Gingerbeer - consider all the pros and cons carefully and baby isn't something you can take back, and it's really tough, it's the hardest things I've ever done, and I spend time crying, worrying and agonising over things because I'm a mum ... However when the time is rights despite everything it's amazing, the smell of your own baby, celebrating their acheviments, waiting them grow into their own individual people is so amazing.

I just had a friend come to stay who wasn't coping with her children and its so hard because they are there and they are HER resoonsbility, parenting is hard and you have to be strong, they don't stay babies for long and that's when the challenges begin. But again as I said it still the most amazing journey ever, just make sure your ready because its something wonderful.
 
Reminder of the rules ladies before further action is taken:

Antisocial, discriminatory or offensive messages (intended or otherwise) aimed at the community at large, certain demographics (including parenting styles) or specific members, are not permitted.

 
So I know there have been TONS of thoughts & experiences on this thread.
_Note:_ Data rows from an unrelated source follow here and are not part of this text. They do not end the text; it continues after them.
-- pv_equiv track=rewrite | github.com/neuroanimal/ai_platform | code/backend/service_layer/format_processing/path_query/path_query_processor.py | _validate_xpath_syntax
-- ===== SOURCE A (Python) =====
-- def _validate_xpath_syntax(xpath: str) -> bool:
--     """Basic XPath syntax validation"""
--     # Check for balanced brackets
--     if xpath.count('[') != xpath.count(']'):
--         return False
--
--     # Check for balanced parentheses
--     if xpath.count('(') != xpath.count(')'):
--         return False
--
--     # Check for valid XPath characters
--     invalid_chars = ['<', '>', '&']
--     if any(char in xpath for char in invalid_chars):
--         return False
--
--     return True
-- ===== SOURCE B (Python) =====
-- def _validate_xpath_syntax(xpath: str) -> bool:
--     """Basic XPath syntax validation: one pass with bracket counters."""
--     lb = rb = lp = rp = 0
--     for ch in xpath:
--         if ch == '<' or ch == '>' or ch == '&':
--             return False
--         if ch == '[':
--             lb += 1
--         elif ch == ']':
--             rb += 1
--         elif ch == '(':
--             lp += 1
--         elif ch == ')':
--             rp += 1
--     return lb == rb and lp == rp
-- ===== Notes on version B (the rewrite author's own statement) =====
-- stated objective: alternative
-- what changed: Replaces A's four separate .count() scans plus an any()-of-substring scan with a single left-to-right pass maintaining four bracket counters and bailing out immediately on an invalid character.
import Mathlib
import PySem

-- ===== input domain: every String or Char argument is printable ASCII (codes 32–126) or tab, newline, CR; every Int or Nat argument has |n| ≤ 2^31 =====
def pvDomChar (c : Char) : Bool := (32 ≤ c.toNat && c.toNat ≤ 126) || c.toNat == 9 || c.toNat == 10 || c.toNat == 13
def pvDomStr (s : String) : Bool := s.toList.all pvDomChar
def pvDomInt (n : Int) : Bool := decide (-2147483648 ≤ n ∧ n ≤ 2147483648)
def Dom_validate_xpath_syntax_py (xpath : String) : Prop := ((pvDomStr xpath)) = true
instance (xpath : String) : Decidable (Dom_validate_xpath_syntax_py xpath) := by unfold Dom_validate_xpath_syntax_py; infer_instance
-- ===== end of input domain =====

-- B replaces A's four .count() scans plus an any() substring scan with one pass keeping four counters (objective: alternative, same cost).

-- ===== PORT A =====
def validate_xpath_syntax_py (xpath : String) : Bool :=
  if PySem.Str.count xpath "[" ≠ PySem.Str.count xpath "]" then false
  else if PySem.Str.count xpath "(" ≠ PySem.Str.count xpath ")" then false
  else
    let invalid_chars : List String := ["<", ">", "&"]
    if invalid_chars.any (fun ch => PySem.Str.isIn ch xpath) then false
    else true

-- ===== PORT B =====
def bScan : List Char → Nat → Nat → Nat → Nat → Bool
  | [], lb, rb, lp, rp => lb == rb && lp == rp
  | c :: rest, lb, rb, lp, rp =>
    if c == '<' || c == '>' || c == '&' then false
    else if c == '[' then bScan rest (lb + 1) rb lp rp
    else if c == ']' then bScan rest lb (rb + 1) lp rp
    else if c == '(' then bScan rest lb rb (lp + 1) rp
    else if c == ')' then bScan rest lb rb lp (rp + 1)
    else bScan rest lb rb lp rp

def validate_xpath_syntax_py_alt (xpath : String) : Bool :=
  bScan xpath.toList 0 0 0 0

-- ===== PRECONDITION & SPEC =====
def Spec_validate_xpath_syntax_py (xpath : String) (out : Bool) : Prop := out = validate_xpath_syntax_py_alt xpath
instance (xpath : String) (out : Bool) : Decidable (Spec_validate_xpath_syntax_py xpath out) := by unfold Spec_validate_xpath_syntax_py; infer_instance

-- ===== CLAIM (what is proved, stated in full; the proofs are below) =====
def Claim_equal_validate_xpath_syntax_py : Prop := ∀ (xpath : String), Dom_validate_xpath_syntax_py xpath → Spec_validate_xpath_syntax_py xpath (validate_xpath_syntax_py xpath)

-- ===== LEMMAS AND PROOFS =====

theorem count_go_single (c : Char) : ∀ (s : List Char) (fuel acc : Nat), s.length ≤ fuel →
    PySem.Chars.count.go [c] fuel s acc = acc + s.count c := by
  intro s
  induction s with
  | nil =>
    intro fuel acc _
    cases fuel <;> simp [PySem.Chars.count.go]
  | cons h t ih =>
    intro fuel acc hle
    cases fuel with
    | zero => simp at hle
    | succ f =>
      have hf : t.length ≤ f := by simpa using hle
      by_cases hc : c = h
      · subst hc
        simp [PySem.Chars.count.go, List.isPrefixOf, ih f (acc + 1) hf]
        omega
      · have hpre : ([c].isPrefixOf (h :: t)) = false := by
          simp [List.isPrefixOf]; exact fun he => (hc he).elim
        simp [PySem.Chars.count.go, hpre, ih f acc hf,
          Ne.symm hc]

theorem count_single (s : List Char) (c : Char) :
    PySem.Chars.count s [c] = s.count c := by
  simp [PySem.Chars.count, count_go_single c s s.length 0 le_rfl]

theorem isIn_single (c : Char) (l : List Char) :
    PySem.Chars.isIn [c] l = l.contains c := by
  by_cases h : c ∈ l
  · have : PySem.Chars.isIn [c] l = true := by
      rw [PySem.Chars.isIn_iff_infix]
      obtain ⟨s1, s2, rfl⟩ := List.append_of_mem h
      exact ⟨s1, s2, by simp⟩
    simp [this, h]
  · have : PySem.Chars.isIn [c] l = false := by
      rw [PySem.Chars.isIn_eq_false_iff]
      intro hinf
      exact h (hinf.mem (by simp : c ∈ [c]))
    simp [this, h]

theorem bScan_eq (l : List Char) : ∀ (lb rb lp rp : Nat),
    bScan l lb rb lp rp =
      (!(l.any (fun c => c == '<' || c == '>' || c == '&')) &&
        ((lb + l.count '[' == rb + l.count ']') &&
         (lp + l.count '(' == rp + l.count ')'))) := by
  induction l with
  | nil => intro lb rb lp rp; simp [bScan]
  | cons c rest ih =>
    intro lb rb lp rp
    by_cases h1 : c = '<'
    · subst h1; simp [bScan]
    · by_cases h2 : c = '>'
      · subst h2; simp [bScan]
      · by_cases h3 : c = '&'
        · subst h3; simp [bScan]
        · have e1 : (c == '<') = false := by simp [h1]
          have e2 : (c == '>') = false := by simp [h2]
          have e3 : (c == '&') = false := by simp [h3]
          by_cases h4 : c = '['
          · subst h4
            simp [bScan, ih, Nat.add_assoc, Nat.add_comm, Nat.add_left_comm]
          · by_cases h5 : c = ']'
            · subst h5
              simp [bScan, ih, Nat.add_assoc, Nat.add_comm, Nat.add_left_comm]
            · by_cases h6 : c = '('
              · subst h6
                simp [bScan, ih, Nat.add_assoc, Nat.add_comm, Nat.add_left_comm]
              · by_cases h7 : c = ')'
                · subst h7
                  simp [bScan, ih, Nat.add_assoc, Nat.add_comm, Nat.add_left_comm]
                · simp [bScan, h4, h5, h6, h7, e1, e2, e3, ih]

-- ===== VERDICT (by name: the statement is the Claim_ definition above) =====
theorem validate_xpath_syntax_py_spec : Claim_equal_validate_xpath_syntax_py := by
  unfold Claim_equal_validate_xpath_syntax_py
  intro xpath _
  unfold Spec_validate_xpath_syntax_py validate_xpath_syntax_py validate_xpath_syntax_py_alt
  rw [bScan_eq]
  have hc : ∀ (t : String) (c : Char), t.toList = [c] →
      PySem.Str.count xpath t = xpath.toList.count c := by
    intro t c ht
    simp [PySem.Str.count, ht, count_single]
  have hi : ∀ (t : String) (c : Char), t.toList = [c] →
      PySem.Str.isIn t xpath = xpath.toList.contains c := by
    intro t c ht
    simp [PySem.Str.isIn, ht, isIn_single]
  rw [hc "[" '[' (by simp), hc "]" ']' (by simp), hc "(" '(' (by simp),
    hc ")" ')' (by simp)]
  simp only [List.any_cons, List.any_nil, Bool.or_false, hi "<" '<' (by simp),
    hi ">" '>' (by simp), hi "&" '&' (by simp), Nat.zero_add]
  have hany : (xpath.toList.contains '<' || (xpath.toList.contains '>' || xpath.toList.contains '&')) =
      (xpath.toList.any fun c => c == '<' || c == '>' || c == '&') := by
    rw [Bool.eq_iff_iff]
    simp [List.any_eq_true]
    constructor
    · rintro (h | h | h) <;> exact ⟨_, h, by simp⟩
    · rintro ⟨x, hx, (rfl | rfl) | rfl⟩ <;> tauto
  rw [hany]
  by_cases hb : List.count '[' xpath.toList = List.count ']' xpath.toList <;>
    by_cases hp : List.count '(' xpath.toList = List.count ')' xpath.toList <;>
      cases hA : (xpath.toList.any fun c => c == '<' || c == '>' || c == '&') <;>
        simp [hb, hp, beq_iff_eq]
Im just going to throw mine out there. In the end OP it is what you & OH want to do..

This is coming from a younger person like myself..

DH & I started dating when I was 18 years old.. We fell very much in love.. And back then I probably would of said I was ready for a baby.. However we wanted to be more prepared and take each step at a time.. Once I turned 19 we then moved in together. Enjoyed living together and learning about one another. We both new we wanted kids but agreed that owning our own home and getting married were a MUST before having children... I have seen way way way too many of my friends fall in love early on in a relationship and being young and having children, then to find out oh we do not own a home and we are not married, now we do not get along etc..

I am by no means saying that would be you.. DH & I got engaged when I turned 20.. planned our wedding for 15 months & got married, and then bought our home. I will now be 22 next month and DH will be 24 in feb. We have been TTC for 5 cycles now..

And honestly when we first started dating and when we were a few years younger, we wanted kids.. However I am much much much more happier TTC now knowing we are 100% committed to one another in marriage, and we have a home we own for our baby. Im just a big advocate at taking one step at a time.

But.. whatever you do OP do what you think is best for you and your boyfriend. There is not "right or wrong way" There is just whats right and wrong for you.. DH & I did what we believe is the right way for us.